But back to what we did for Zeus.  I really believe it was a combination of things that helped Zeus get back on track.  First we are fortunate enough that one of our other dams, Carina, allowed Zeus to nurse from her alongside her own cria Carissima.  As long as Carina was distracted by a large bucket of hay she was happy to let Zeus nurse.  We made sure that Zeus, his dam Zoie, Carina and Carissima all went into pen together twice a day to allow Zeus two good nursing sessions from Carina.  Interestingly I caught Zeus nursing from Carina again the other day, she was busy eating at one of the hay feeders, but on seeing her Zeus perked up his ears ran over and started nursing from her.  We are also blessed with a nursemaid llama, Inca, who will come into milk on occasion and let crias nurse off her.  Zeus did nurse of Inca although of late that seems to have stopped.

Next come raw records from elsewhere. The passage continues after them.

-- pv_equiv track=rewrite | github.com/sdgandhi/Timesig | timesig.py | printBar8
-- ===== SOURCE A (Python) =====
-- def printBar8(curBeat):
-- 	if curBeat == 0:
-- 		return "| | | | | | | | |"
-- 	if curBeat%8 == 0:
-- 		return '| | | | | | | |X|'
-- 	returnStr = []
-- 	returnStr.append('|')
-- 	for i in range(0,curBeat%8-1):
-- 		returnStr.append(' |')
-- 	else:
-- 		returnStr.append('X|')
-- 	for i in range(0,8 - (curBeat%8)):
-- 		if curBeat%8 == 0:
-- 			break
-- 		returnStr.append(' |')
--
-- 	return ''.join(returnStr)
-- ===== SOURCE B (Python) =====
-- def printBar8(curBeat):
--     pos = curBeat % 8
--     cells = [' '] * 8
--     if curBeat != 0:
--         cells[pos - 1] = 'X'
--     return '|' + '|'.join(cells) + '|'
-- ===== Notes on version B (the rewrite author's own statement) =====
-- stated objective: simpler
-- what changed: B places the X by direct indexing into a fixed 8-cell list (pos = curBeat % 8, cells[pos-1] = 'X', with the -1 wrap handling multiples of 8) and joins once, instead of A's two count-driven append loops plus two special-case early returns.
import Mathlib
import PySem

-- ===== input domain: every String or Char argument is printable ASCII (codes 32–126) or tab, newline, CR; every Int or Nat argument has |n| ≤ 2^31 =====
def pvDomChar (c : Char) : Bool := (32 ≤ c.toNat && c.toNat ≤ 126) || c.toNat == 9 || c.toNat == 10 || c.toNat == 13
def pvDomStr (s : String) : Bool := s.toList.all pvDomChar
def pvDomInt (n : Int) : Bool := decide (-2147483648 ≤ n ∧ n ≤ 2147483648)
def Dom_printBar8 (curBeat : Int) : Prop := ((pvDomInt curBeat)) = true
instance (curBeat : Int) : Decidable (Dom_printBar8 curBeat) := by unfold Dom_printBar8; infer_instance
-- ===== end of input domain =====

-- B renders the bar by direct indexing (cells[curBeat%8 - 1] = 'X') instead of A's two append loops; objective: simpler.

-- ===== PORT A =====
def printBar8 (curBeat : Int) : String :=
  if curBeat == 0 then "| | | | | | | | |"
  else if curBeat % 8 == 0 then "| | | | | | | |X|"
  else
    let returnStr : List String := ["|"]
    let returnStr := (PySem.List.pyRange 0 (curBeat % 8 - 1) 1).foldl
      (fun acc _ => acc ++ [" |"]) returnStr
    -- for ... else: the loop body has no break, so the else clause always runs
    let returnStr := returnStr ++ ["X|"]
    -- second loop carries a 'done' flag to model the break faithfully
    let st := (PySem.List.pyRange 0 (8 - curBeat % 8) 1).foldl
      (fun (s : Bool × List String) _ =>
        if s.1 then s
        else if curBeat % 8 == 0 then (true, s.2)
        else (s.1, s.2 ++ [" |"])) (false, returnStr)
    PySem.Str.join "" st.2

-- ===== PORT B =====
def printBar8_alt (curBeat : Int) : String :=
  let pos := curBeat % 8
  let cells : List String := List.replicate 8 " "
  let cells := if curBeat != 0 then
      -- cells[pos - 1]: Python's negative index -1 (when pos = 0) wraps to the last cell
      let i := pos - 1
      let i := if i < 0 then i + 8 else i
      cells.set i.toNat "X"
    else cells
  "|" ++ PySem.Str.join "|" cells ++ "|"

-- ===== PRECONDITION & SPEC =====
def Spec_printBar8 (curBeat : Int) (out : String) : Prop := out = printBar8_alt curBeat
instance (curBeat : Int) (out : String) : Decidable (Spec_printBar8 curBeat out) := by unfold Spec_printBar8; infer_instance

-- ===== CLAIM (what is proved, stated in full; the proofs are below) =====
def Claim_equal_printBar8 : Prop := ∀ (curBeat : Int), Dom_printBar8 curBeat → Spec_printBar8 curBeat (printBar8 curBeat)

-- ===== LEMMAS AND PROOFS =====

-- ===== VERDICT (by name: the statement is the Claim_ definition above) =====
theorem printBar8_spec : Claim_equal_printBar8 := by
  intro c _
  unfold Spec_printBar8 printBar8 printBar8_alt
  by_cases h0 : c = 0
  · subst h0; decide
  · have h1 : 0 ≤ c % 8 := Int.emod_nonneg c (by norm_num)
    have h2 : c % 8 < 8 := Int.emod_lt_of_pos c (by norm_num)
    obtain ⟨r, hr⟩ : ∃ r, c % 8 = r := ⟨_, rfl⟩
    rw [hr] at h1 h2
    simp only [hr, h0, beq_iff_eq, if_false, bne_iff_ne, ne_eq, not_false_eq_true, if_true]
    interval_cases r <;> decide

The other thing we did was to ensure that Zoie got additional nutrition to help increase her milk production.  We added some alfalfa hay to her diet and also some calf manna.   As Zeus grew we waited for him to show interest in Zoie’s feed and then gradually introduced him to eating calf manna too.  You have to be careful about certain grains and young crias as you can cause digestive problems if a cria starts to eat grain at too early of an age.  However we had used calf manna before on our vets recommendation, he feels that it is easier to digest than some of the other feeds available and so is less likely to cause problems in crias.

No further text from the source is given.